De Einder neigt ernaar het een grote geruststelling te vinden dat wanneer je dement bent en er met jou niet meer valt te overleggen over jouw eerdere wens om in geval van dementie verlost te worden uit een toestand waarin het jou aan elke tool ontbreekt, je door een arts geholpen wordt om zachtjes weg te glijden uit een situatie die je bij volle verstand als voor jou onmenswaardig beoordeelde. Voor wat De Einder op basis van ‘praktijkgevallen’ meekrijgt, is het de hulpvragers goud waard en ervaren zij het als een grote opluchting de zekerheid te hebben dat ze veilig zullen zijn omdat, als het eenmaal zover is, er een arts zal zijn die zijn verantwoordelijkheid neemt, moed toont en zijn belofte inlost, allemaal zaken die voorkomen dat de hulpvrager in een volstrekt weerloze toestand blijft hangen.
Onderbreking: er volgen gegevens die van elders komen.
-- pv_equiv track=rewrite | github.com/Bobteng5/Machine-Learning-2017 | noise_eval.py | bit_representation
-- ===== SOURCE A (Python) =====
-- def bit_representation(num, n):
-- 	r = [[] for _ in range(n)]
-- 	for i in range(n):
-- 		r[i] = (num & (1 << i))
-- 		if r[i] == 0:
-- 			r[i] = -1
-- 		else:
-- 			r[i] = 1
-- 	return r
-- ===== SOURCE B (Python) =====
-- def bit_representation(num, n):
-- 	if n <= 0:
-- 		return []
-- 	s = format(num & ((1 << n) - 1), '0{}b'.format(n))
-- 	return [1 if c == '1' else -1 for c in reversed(s)]
-- ===== Notes on version B (the rewrite author's own statement) =====
-- stated objective: faster
-- what changed: A loops over indices testing each bit with num & (1 << i); B first materialises the n low bits as one zero-padded binary string, format(num & ((1<<n)-1), '0{}b'.format(n)), then maps its characters (reversed, LSB-first) to +/-1.
import Mathlib
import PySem

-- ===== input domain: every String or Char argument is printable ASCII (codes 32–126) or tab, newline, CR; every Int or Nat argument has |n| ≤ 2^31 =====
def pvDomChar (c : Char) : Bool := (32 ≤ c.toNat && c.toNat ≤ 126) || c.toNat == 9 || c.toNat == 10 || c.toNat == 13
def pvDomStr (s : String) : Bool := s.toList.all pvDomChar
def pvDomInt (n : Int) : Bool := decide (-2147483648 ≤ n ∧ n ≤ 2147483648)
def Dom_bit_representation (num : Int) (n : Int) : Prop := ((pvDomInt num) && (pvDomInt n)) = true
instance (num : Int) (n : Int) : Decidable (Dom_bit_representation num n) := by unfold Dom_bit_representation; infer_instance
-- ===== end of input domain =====

-- B builds the whole n-bit pattern at once as a zero-padded binary string of
-- num & ((1<<n)-1) and maps its characters (reversed) to ±1, instead of A's
-- per-index mask-and-test loop; same return value everywhere.

-- ===== PORT A =====
def bit_representation (num : Int) (n : Int) : List Int :=
  (PySem.List.pyRange 0 n 1).map (fun i =>
    let ri := PySem.Int.band num (((1 <<< i.toNat : Nat) : Int))  -- num & (1 << i)
    if ri = 0 then -1 else 1)

-- ===== PORT B =====
-- hand port of format(m, 'b') for m ≥ 0: binary digits of m, MSB first ('0' for m = 0); exact there
def pvToBinPos (m : Nat) : List Char :=
  if m < 2 then [if m = 1 then '1' else '0']
  else pvToBinPos (m / 2) ++ [if m % 2 = 1 then '1' else '0']
termination_by m
decreasing_by omega

def bit_representation_alt (num : Int) (n : Int) : List Int :=
  if n ≤ 0 then []
  else
    -- s = format(num & ((1 << n) - 1), '0{}b'.format(n)): the masked value is ≥ 0,
    -- and its binary string zero-padded to width n (pvToBinPos plus the padding)
    let m := (PySem.Int.band num (((1 <<< n.toNat : Nat) : Int) - 1)).toNat
    let s := List.replicate (n.toNat - (pvToBinPos m).length) '0' ++ pvToBinPos m
    s.reverse.map (fun c => if c = '1' then 1 else -1)

-- ===== PRECONDITION & SPEC =====
def Spec_bit_representation (num : Int) (n : Int) (out : List Int) : Prop := out = bit_representation_alt num n
instance (num : Int) (n : Int) (out : List Int) : Decidable (Spec_bit_representation num n out) := by unfold Spec_bit_representation; infer_instance

-- ===== CLAIM (what is proved, stated in full; the proofs are below) =====
def Claim_equal_bit_representation : Prop := ∀ (num : Int) (n : Int), Dom_bit_representation num n → Spec_bit_representation num n (bit_representation num n)

-- ===== LEMMAS AND PROOFS =====

-- bit i of num in Python's infinite two's complement
def bitSet (num : Int) (i : Nat) : Bool :=
  if 0 ≤ num then num.toNat.testBit i else !((-num - 1).toNat.testBit i)

-- subtracting from the all-ones mask complements the low k bits
lemma pv_complement_testBit (k : Nat) : ∀ i x : Nat, i < k → x < 2 ^ k →
    (2 ^ k - 1 - x).testBit i = !x.testBit i := by
  induction k with
  | zero => intro i x hi _; omega
  | succ k ih =>
    intro i x hi hx
    have h2 : 2 ^ (k + 1) = 2 * 2 ^ k := by ring
    cases i with
    | zero =>
      rcases Nat.mod_two_eq_zero_or_one x with h | h
      · have : (2 ^ (k + 1) - 1 - x) % 2 = 1 := by omega
        simp [Nat.testBit_zero, h, this]
      · have : (2 ^ (k + 1) - 1 - x) % 2 = 0 := by omega
        simp [Nat.testBit_zero, h, this]
    | succ i =>
      rw [Nat.testBit_add_one, Nat.testBit_add_one,
          show (2 ^ (k + 1) - 1 - x) / 2 = 2 ^ k - 1 - x / 2 from by omega]
      exact ih i (x / 2) (by omega) (by omega)

-- A's per-bit test, rewritten through bitSet
lemma pv_bit_eq (num : Int) (i : Nat) :
    (if PySem.Int.band num (((2 ^ i : Nat) : Int)) = 0 then (-1 : Int) else 1)
      = (if bitSet num i then 1 else -1) := by
  by_cases h : 0 ≤ num
  · rw [PySem.Int.band_of_nonneg h (Int.natCast_nonneg _), Int.toNat_natCast,
        Nat.and_two_pow]
    cases hb : num.toNat.testBit i
    · simp [bitSet, h, hb]
    · have hp : (0 : Int) < ((2 ^ i : Nat) : Int) := by positivity
      simp [bitSet, h, hb]
  · have hb : (0 : Int) ≤ ((2 ^ i : Nat) : Int) := Int.natCast_nonneg _
    simp only [PySem.Int.band, if_neg h, if_pos hb, Int.toNat_natCast]
    rw [Nat.and_comm, Nat.and_two_pow]
    cases hc : (-num - 1).toNat.testBit i
    · simp only [hc, bitSet, if_neg h]
      simp
    · simp only [hc, bitSet, if_neg h]
      simp

-- the value of the mask num & (2^k - 1)
lemma pv_mask_val (num : Int) (k : Nat) :
    (PySem.Int.band num (((2 ^ k : Nat) : Int) - 1)).toNat
      = if 0 ≤ num then num.toNat % 2 ^ k else 2 ^ k - 1 - (-num - 1).toNat % 2 ^ k := by
  have h1 : (1 : Nat) ≤ 2 ^ k := Nat.one_le_two_pow
  have hb : (0 : Int) ≤ ((2 ^ k : Nat) : Int) - 1 := by omega
  have hbt : (((2 ^ k : Nat) : Int) - 1).toNat = 2 ^ k - 1 := by omega
  by_cases h : 0 ≤ num
  · rw [PySem.Int.band_of_nonneg h hb, hbt, Int.toNat_natCast, if_pos h,
        Nat.and_two_pow_sub_one_eq_mod]
  · simp only [PySem.Int.band, if_neg h, if_pos hb, hbt, Int.toNat_natCast]
    rw [Nat.and_comm, Nat.and_two_pow_sub_one_eq_mod]

lemma pv_mask_lt (num : Int) (k : Nat) :
    (PySem.Int.band num (((2 ^ k : Nat) : Int) - 1)).toNat < 2 ^ k := by
  rw [pv_mask_val]
  have h1 : (1 : Nat) ≤ 2 ^ k := Nat.one_le_two_pow
  have h2 : num.toNat % 2 ^ k < 2 ^ k := Nat.mod_lt _ (by omega)
  split_ifs <;> omega

lemma pv_mask_testBit (num : Int) (k i : Nat) (hik : i < k) :
    ((PySem.Int.band num (((2 ^ k : Nat) : Int) - 1)).toNat).testBit i = bitSet num i := by
  rw [pv_mask_val]
  by_cases h : 0 ≤ num
  · simp [h, bitSet, Nat.testBit_mod_two_pow, hik]
  · rw [if_neg h,
        pv_complement_testBit k i _ hik (Nat.mod_lt _ (Nat.two_pow_pos _)),
        Nat.testBit_mod_two_pow]
    simp [bitSet, h, hik]

-- B's zero-padded binary string, reversed, lists the low k bits LSB-first
lemma pv_toBin_pad (k : Nat) : ∀ m : Nat, m < 2 ^ k → 1 ≤ k →
    (List.replicate (k - (pvToBinPos m).length) '0' ++ pvToBinPos m).reverse
      = (List.range k).map (fun i => if m.testBit i then '1' else '0') := by
  induction k with
  | zero => intro m _ hk; omega
  | succ k ih =>
    intro m hm _
    by_cases h2 : m < 2
    · have hm0 : ∀ i, m.testBit (i + 1) = false := by
        intro i
        apply Nat.testBit_lt_two_pow
        have h21 : (2 : Nat) ≤ 2 ^ (i + 1) := by
          simpa using Nat.pow_le_pow_right (by norm_num) (Nat.succ_le_succ (Nat.zero_le i))
        omega
      rw [pvToBinPos, if_pos h2, List.range_succ_eq_map, List.map_cons, List.map_map]
      rw [show (k + 1) - ([if m = 1 then '1' else '0'].length) = k from by simp,
          List.reverse_append, List.reverse_replicate, List.reverse_singleton,
          List.singleton_append]
      congr 1
      · interval_cases m <;> simp
      · symm
        rw [List.eq_replicate_iff]
        refine ⟨by simp, ?_⟩
        intro c hcm
        simp only [List.mem_map, List.mem_range] at hcm
        obtain ⟨i, -, rfl⟩ := hcm
        simp [Function.comp, hm0]
    · have hk1 : 1 ≤ k := by
        by_contra hk0
        have : k = 0 := by omega
        subst this; simp at hm; omega
      rw [pvToBinPos, if_neg h2]
      have hlen : (pvToBinPos (m / 2) ++ [if m % 2 = 1 then '1' else '0']).length
          = (pvToBinPos (m / 2)).length + 1 := by simp
      rw [hlen, Nat.succ_sub_succ, ← List.append_assoc, List.reverse_append,
          List.reverse_singleton, List.singleton_append,
          ih (m / 2) (by omega) hk1,
          List.range_succ_eq_map, List.map_cons, List.map_map]
      congr 1
      · rcases Nat.mod_two_eq_zero_or_one m with h | h <;>
          simp [Nat.testBit_zero, h]
      · apply List.map_congr_left
        intro i _
        simp [Function.comp, Nat.testBit_add_one]

-- ===== VERDICT (by name: the statement is the Claim_ definition above) =====
theorem bit_representation_spec : Claim_equal_bit_representation := by
  intro num n _
  unfold Spec_bit_representation bit_representation bit_representation_alt
  by_cases hn : n ≤ 0
  · rw [if_pos hn, PySem.List.pyRange_one,
        show (n - 0).toNat = 0 from by omega]
    simp
  · rw [if_neg hn, PySem.List.pyRange_one, show n - 0 = n from by ring]
    simp only [Nat.one_shiftLeft]
    rw [pv_toBin_pad n.toNat _ (pv_mask_lt num n.toNat) (by omega),
        List.map_map, List.map_map]
    apply List.map_congr_left
    intro i hi
    simp only [Function.comp, zero_add, Int.toNat_natCast]
    rw [pv_bit_eq]
    simp only [pv_mask_testBit num n.toNat i (List.mem_range.mp hi)]
    cases bitSet num i <;> simp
Daarom wordt in de visie van De Einder de spijker op de kop geslagen door Govert den Hartogh die in reactie op het protest dat de ruim tweehonderd artsen in januari van dit jaar in de paginagrote advertentie in de landelijke bladen hebben geplaatst, een betoog over weerloosheid schreef dat aldus kan worden samengevat:
‘Weerloos ben je als er dingen met je gebeuren die je verafschuwt zonder dat je daar iets tegen kunt doen; gelukkig kun je je prijzen als er dan een arts bereid is om je wilsverklaring te respecteren en je te beschermen tegen wat je uitdrukkelijk niet hebt gewild’.